=== Begin Enclosure ===

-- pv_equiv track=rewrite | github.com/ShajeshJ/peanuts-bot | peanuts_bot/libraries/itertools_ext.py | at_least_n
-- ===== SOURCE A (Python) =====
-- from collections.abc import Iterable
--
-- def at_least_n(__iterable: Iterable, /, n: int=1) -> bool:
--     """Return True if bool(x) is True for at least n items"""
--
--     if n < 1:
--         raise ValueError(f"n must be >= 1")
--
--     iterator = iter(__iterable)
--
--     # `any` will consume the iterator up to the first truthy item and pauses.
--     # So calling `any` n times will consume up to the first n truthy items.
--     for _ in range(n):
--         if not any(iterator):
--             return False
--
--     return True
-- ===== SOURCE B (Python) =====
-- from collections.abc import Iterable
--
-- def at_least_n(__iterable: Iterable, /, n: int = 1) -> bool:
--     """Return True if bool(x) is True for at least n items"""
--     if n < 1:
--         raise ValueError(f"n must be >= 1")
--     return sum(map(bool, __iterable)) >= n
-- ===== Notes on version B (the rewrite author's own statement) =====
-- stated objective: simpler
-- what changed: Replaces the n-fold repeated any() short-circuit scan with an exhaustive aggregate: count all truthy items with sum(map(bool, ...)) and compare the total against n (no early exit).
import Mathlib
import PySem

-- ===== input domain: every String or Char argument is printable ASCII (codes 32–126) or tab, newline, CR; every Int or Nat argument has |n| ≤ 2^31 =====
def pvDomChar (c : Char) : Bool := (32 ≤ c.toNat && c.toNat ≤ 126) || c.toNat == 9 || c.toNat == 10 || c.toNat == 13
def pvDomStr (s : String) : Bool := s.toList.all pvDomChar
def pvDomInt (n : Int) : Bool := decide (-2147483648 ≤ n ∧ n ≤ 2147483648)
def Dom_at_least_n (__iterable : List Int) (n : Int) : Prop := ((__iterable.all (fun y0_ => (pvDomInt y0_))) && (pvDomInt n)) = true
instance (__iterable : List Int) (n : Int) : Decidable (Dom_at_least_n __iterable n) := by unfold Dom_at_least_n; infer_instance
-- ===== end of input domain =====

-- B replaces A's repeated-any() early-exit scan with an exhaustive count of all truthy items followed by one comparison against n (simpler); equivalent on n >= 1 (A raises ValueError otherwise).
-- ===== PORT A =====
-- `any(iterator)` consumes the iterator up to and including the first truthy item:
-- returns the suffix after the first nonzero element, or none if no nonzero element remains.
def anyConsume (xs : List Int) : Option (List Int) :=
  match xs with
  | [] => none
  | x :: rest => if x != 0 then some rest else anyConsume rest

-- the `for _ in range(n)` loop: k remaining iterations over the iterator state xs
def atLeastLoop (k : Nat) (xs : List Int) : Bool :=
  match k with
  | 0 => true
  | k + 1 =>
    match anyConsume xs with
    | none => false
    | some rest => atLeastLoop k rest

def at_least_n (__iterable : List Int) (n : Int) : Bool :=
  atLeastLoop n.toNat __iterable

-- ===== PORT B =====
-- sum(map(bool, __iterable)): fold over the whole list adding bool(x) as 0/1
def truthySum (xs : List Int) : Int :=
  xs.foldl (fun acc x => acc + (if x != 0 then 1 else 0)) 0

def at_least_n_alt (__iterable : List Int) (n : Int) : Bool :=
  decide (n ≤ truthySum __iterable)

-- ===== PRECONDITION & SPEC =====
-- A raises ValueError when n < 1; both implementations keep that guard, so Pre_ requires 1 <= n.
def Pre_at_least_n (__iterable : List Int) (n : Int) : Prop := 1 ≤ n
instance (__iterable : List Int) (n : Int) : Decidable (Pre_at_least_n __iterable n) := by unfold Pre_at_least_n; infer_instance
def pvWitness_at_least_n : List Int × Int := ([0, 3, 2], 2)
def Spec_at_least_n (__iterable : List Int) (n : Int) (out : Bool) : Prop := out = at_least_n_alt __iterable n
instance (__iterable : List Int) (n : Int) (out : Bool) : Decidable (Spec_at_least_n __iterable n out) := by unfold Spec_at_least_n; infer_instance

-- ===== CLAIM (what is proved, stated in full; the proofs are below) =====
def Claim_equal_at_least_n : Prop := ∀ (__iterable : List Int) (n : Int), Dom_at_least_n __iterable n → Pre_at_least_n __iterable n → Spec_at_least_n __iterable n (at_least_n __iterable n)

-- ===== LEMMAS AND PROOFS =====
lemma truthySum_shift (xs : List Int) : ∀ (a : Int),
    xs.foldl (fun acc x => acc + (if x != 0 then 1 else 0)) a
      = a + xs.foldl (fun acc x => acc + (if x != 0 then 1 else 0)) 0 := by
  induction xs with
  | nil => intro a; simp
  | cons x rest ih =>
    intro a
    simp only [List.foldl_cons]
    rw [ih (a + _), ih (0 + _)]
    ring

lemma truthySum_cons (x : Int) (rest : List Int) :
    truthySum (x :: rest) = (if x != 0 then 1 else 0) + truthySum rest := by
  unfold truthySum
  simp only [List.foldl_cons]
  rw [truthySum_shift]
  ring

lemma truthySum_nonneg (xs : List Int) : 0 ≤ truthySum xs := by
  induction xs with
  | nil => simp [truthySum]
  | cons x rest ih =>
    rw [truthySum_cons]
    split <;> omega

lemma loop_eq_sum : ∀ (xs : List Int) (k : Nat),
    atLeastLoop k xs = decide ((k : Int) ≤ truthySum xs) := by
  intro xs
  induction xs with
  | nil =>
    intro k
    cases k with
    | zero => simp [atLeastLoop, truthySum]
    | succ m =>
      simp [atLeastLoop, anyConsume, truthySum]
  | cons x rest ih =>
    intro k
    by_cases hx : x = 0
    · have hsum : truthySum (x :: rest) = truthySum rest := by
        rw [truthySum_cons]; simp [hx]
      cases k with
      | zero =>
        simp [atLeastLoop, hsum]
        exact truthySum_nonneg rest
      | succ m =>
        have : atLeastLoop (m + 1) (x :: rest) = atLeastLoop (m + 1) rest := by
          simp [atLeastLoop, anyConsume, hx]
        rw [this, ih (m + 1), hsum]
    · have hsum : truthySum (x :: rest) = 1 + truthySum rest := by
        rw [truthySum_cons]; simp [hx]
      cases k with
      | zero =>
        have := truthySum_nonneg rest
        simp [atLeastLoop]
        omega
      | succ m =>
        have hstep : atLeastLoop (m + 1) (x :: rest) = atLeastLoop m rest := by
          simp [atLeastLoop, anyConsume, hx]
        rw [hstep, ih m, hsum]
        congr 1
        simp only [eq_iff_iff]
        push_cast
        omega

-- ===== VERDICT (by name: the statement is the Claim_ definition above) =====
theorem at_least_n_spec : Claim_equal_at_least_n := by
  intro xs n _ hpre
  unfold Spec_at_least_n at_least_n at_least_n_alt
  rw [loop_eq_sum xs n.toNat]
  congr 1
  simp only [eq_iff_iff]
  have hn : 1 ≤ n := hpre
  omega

=== End Enclosure ===
=== Begin Enclosure ===

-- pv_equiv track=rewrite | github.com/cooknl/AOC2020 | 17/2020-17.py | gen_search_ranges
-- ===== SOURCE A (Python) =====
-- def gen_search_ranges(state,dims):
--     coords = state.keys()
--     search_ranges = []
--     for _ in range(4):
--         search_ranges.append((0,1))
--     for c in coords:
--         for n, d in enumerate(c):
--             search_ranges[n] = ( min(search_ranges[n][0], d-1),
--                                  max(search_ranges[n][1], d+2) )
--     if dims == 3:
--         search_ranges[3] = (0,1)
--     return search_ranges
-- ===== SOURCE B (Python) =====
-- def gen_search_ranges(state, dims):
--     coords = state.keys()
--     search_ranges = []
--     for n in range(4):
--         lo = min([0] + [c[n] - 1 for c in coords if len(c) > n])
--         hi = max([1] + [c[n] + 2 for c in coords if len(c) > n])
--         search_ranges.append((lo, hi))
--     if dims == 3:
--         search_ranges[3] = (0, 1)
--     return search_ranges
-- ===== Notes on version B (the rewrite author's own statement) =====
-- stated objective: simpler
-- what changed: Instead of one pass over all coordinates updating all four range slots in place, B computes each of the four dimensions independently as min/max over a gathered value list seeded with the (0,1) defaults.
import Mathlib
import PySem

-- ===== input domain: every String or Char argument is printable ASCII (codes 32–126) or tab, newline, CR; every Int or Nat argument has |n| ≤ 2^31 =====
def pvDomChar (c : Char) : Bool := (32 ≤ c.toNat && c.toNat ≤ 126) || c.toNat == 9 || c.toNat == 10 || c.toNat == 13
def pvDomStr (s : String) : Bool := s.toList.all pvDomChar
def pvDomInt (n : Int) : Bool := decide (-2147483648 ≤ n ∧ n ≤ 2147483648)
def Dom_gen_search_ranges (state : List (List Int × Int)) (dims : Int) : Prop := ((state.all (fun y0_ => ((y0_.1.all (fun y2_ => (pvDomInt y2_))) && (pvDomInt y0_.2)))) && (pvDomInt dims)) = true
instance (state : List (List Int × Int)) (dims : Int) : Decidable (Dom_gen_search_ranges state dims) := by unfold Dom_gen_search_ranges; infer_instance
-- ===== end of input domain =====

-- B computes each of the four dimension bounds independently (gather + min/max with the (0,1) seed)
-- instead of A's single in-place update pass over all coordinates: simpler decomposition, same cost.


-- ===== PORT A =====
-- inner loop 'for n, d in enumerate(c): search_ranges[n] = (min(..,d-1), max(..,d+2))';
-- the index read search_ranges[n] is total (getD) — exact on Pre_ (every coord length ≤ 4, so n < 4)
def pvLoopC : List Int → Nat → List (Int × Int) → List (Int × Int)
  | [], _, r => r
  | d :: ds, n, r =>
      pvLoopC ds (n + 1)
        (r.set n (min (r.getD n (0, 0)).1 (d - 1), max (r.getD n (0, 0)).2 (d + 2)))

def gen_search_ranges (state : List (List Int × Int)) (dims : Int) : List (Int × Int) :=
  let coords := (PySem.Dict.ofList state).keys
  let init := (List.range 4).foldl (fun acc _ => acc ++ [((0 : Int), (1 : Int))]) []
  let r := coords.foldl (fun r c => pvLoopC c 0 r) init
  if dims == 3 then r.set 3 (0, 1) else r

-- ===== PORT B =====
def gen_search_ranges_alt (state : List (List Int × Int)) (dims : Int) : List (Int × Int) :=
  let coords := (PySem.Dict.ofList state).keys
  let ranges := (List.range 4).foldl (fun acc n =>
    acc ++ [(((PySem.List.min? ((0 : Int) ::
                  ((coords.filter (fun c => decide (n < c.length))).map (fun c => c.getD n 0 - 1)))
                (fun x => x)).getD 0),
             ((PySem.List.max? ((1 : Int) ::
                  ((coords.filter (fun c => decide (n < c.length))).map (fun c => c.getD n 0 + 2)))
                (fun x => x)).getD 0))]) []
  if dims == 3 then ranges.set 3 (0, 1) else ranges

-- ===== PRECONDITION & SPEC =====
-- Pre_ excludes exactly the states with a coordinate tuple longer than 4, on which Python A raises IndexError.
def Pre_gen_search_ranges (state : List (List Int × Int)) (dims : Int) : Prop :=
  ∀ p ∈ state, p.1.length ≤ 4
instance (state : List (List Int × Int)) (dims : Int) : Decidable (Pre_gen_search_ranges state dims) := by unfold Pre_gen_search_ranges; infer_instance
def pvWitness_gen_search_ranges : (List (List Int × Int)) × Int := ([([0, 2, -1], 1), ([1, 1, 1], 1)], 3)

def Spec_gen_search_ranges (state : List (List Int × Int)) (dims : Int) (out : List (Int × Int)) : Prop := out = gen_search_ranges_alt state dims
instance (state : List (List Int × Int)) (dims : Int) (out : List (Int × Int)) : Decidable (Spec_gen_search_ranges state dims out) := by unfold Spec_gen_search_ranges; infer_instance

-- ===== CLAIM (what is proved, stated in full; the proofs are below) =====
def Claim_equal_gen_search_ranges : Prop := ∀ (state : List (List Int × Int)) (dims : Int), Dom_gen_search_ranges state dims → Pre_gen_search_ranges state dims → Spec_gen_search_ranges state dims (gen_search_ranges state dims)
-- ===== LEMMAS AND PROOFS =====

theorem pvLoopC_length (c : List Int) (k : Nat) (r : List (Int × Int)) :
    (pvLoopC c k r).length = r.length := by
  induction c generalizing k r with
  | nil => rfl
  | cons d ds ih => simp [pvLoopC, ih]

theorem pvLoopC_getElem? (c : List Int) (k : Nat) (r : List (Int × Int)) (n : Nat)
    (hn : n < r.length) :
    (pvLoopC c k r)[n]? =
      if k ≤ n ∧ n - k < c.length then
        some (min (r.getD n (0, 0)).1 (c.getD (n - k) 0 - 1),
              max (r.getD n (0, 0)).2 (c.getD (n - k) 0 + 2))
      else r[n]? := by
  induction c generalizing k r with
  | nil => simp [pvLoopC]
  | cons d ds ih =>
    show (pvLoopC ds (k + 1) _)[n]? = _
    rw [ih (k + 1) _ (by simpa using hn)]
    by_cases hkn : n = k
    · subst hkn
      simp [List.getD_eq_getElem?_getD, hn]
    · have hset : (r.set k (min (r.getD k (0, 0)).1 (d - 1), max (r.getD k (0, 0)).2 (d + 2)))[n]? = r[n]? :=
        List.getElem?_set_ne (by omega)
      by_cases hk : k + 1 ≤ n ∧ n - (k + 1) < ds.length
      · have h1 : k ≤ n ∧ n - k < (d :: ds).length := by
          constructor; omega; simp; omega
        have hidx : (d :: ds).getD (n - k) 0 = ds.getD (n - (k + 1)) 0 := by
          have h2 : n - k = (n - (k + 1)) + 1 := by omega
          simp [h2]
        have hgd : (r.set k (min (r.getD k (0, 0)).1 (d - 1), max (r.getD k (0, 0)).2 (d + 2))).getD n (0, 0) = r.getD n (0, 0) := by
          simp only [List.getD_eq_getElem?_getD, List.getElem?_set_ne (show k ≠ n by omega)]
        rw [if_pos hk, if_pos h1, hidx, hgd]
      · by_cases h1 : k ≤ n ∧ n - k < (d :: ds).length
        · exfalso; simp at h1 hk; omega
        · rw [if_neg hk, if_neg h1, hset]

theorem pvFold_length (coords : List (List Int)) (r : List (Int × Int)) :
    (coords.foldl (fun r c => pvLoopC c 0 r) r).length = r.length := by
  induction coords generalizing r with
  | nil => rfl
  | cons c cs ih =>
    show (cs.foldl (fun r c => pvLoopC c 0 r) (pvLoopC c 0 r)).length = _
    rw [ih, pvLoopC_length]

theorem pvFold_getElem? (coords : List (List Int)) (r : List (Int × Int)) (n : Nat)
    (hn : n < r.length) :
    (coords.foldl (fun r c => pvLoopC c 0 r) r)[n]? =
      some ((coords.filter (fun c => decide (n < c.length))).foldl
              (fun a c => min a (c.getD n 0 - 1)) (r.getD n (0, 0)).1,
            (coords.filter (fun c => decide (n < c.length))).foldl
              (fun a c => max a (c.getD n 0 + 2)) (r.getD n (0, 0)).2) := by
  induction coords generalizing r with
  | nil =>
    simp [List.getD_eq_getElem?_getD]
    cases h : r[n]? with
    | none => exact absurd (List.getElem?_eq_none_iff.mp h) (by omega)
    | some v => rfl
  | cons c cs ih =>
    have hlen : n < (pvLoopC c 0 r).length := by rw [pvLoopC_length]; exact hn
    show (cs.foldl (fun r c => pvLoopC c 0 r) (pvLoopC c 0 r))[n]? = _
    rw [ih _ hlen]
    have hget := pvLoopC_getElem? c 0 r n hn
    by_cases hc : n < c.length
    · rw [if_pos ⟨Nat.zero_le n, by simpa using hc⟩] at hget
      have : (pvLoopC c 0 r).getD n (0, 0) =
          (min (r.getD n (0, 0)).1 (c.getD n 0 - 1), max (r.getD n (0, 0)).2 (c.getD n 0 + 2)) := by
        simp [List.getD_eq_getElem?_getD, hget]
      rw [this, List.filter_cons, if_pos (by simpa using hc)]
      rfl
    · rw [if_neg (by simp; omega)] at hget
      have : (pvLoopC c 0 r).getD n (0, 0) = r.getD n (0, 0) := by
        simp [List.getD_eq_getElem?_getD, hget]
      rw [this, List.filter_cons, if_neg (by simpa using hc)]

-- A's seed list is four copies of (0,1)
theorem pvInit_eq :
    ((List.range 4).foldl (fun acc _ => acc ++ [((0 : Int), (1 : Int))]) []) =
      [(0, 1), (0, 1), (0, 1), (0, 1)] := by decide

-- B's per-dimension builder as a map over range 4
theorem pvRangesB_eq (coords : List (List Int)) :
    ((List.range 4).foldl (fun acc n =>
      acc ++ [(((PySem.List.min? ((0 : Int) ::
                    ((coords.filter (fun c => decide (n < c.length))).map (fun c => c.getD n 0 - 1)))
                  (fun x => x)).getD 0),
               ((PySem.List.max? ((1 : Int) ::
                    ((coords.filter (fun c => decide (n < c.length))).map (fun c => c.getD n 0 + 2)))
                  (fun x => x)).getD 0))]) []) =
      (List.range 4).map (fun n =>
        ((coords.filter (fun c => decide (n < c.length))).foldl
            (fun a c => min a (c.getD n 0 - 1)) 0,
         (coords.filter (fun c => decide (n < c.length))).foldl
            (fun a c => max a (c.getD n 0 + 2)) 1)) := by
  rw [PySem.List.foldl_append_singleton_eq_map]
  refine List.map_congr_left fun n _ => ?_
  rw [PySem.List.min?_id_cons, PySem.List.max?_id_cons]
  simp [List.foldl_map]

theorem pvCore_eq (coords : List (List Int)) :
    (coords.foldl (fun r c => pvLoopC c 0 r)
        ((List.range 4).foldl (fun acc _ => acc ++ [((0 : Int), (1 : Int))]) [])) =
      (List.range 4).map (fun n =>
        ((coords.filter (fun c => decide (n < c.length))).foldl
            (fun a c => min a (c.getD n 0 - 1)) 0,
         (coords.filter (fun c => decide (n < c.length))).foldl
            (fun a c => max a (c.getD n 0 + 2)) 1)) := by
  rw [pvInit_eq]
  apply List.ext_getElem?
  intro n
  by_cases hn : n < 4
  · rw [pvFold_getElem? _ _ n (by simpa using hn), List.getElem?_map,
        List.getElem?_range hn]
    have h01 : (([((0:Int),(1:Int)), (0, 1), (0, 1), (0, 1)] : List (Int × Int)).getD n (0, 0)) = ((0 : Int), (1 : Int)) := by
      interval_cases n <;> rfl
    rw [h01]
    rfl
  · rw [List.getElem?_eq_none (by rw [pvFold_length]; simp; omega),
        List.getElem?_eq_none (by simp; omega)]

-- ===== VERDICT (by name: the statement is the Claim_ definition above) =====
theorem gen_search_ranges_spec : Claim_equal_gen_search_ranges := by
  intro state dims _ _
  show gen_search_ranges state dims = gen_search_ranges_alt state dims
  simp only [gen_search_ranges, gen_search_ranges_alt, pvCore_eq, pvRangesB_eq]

=== End Enclosure ===

**THE PROBLEM**
Among the records above, only the lines between the line holding "List.getElem?_range hn]" and the line holding "intro state dims _ _", inclusive, are to be output, exactly as written.

**ANSWER SECTION**
        List.getElem?_range hn]
    have h01 : (([((0:Int),(1:Int)), (0, 1), (0, 1), (0, 1)] : List (Int × Int)).getD n (0, 0)) = ((0 : Int), (1 : Int)) := by
      interval_cases n <;> rfl
    rw [h01]
    rfl
  · rw [List.getElem?_eq_none (by rw [pvFold_length]; simp; omega),
        List.getElem?_eq_none (by simp; omega)]

-- ===== VERDICT (by name: the statement is the Claim_ definition above) =====
theorem gen_search_ranges_spec : Claim_equal_gen_search_ranges := by
  intro state dims _ _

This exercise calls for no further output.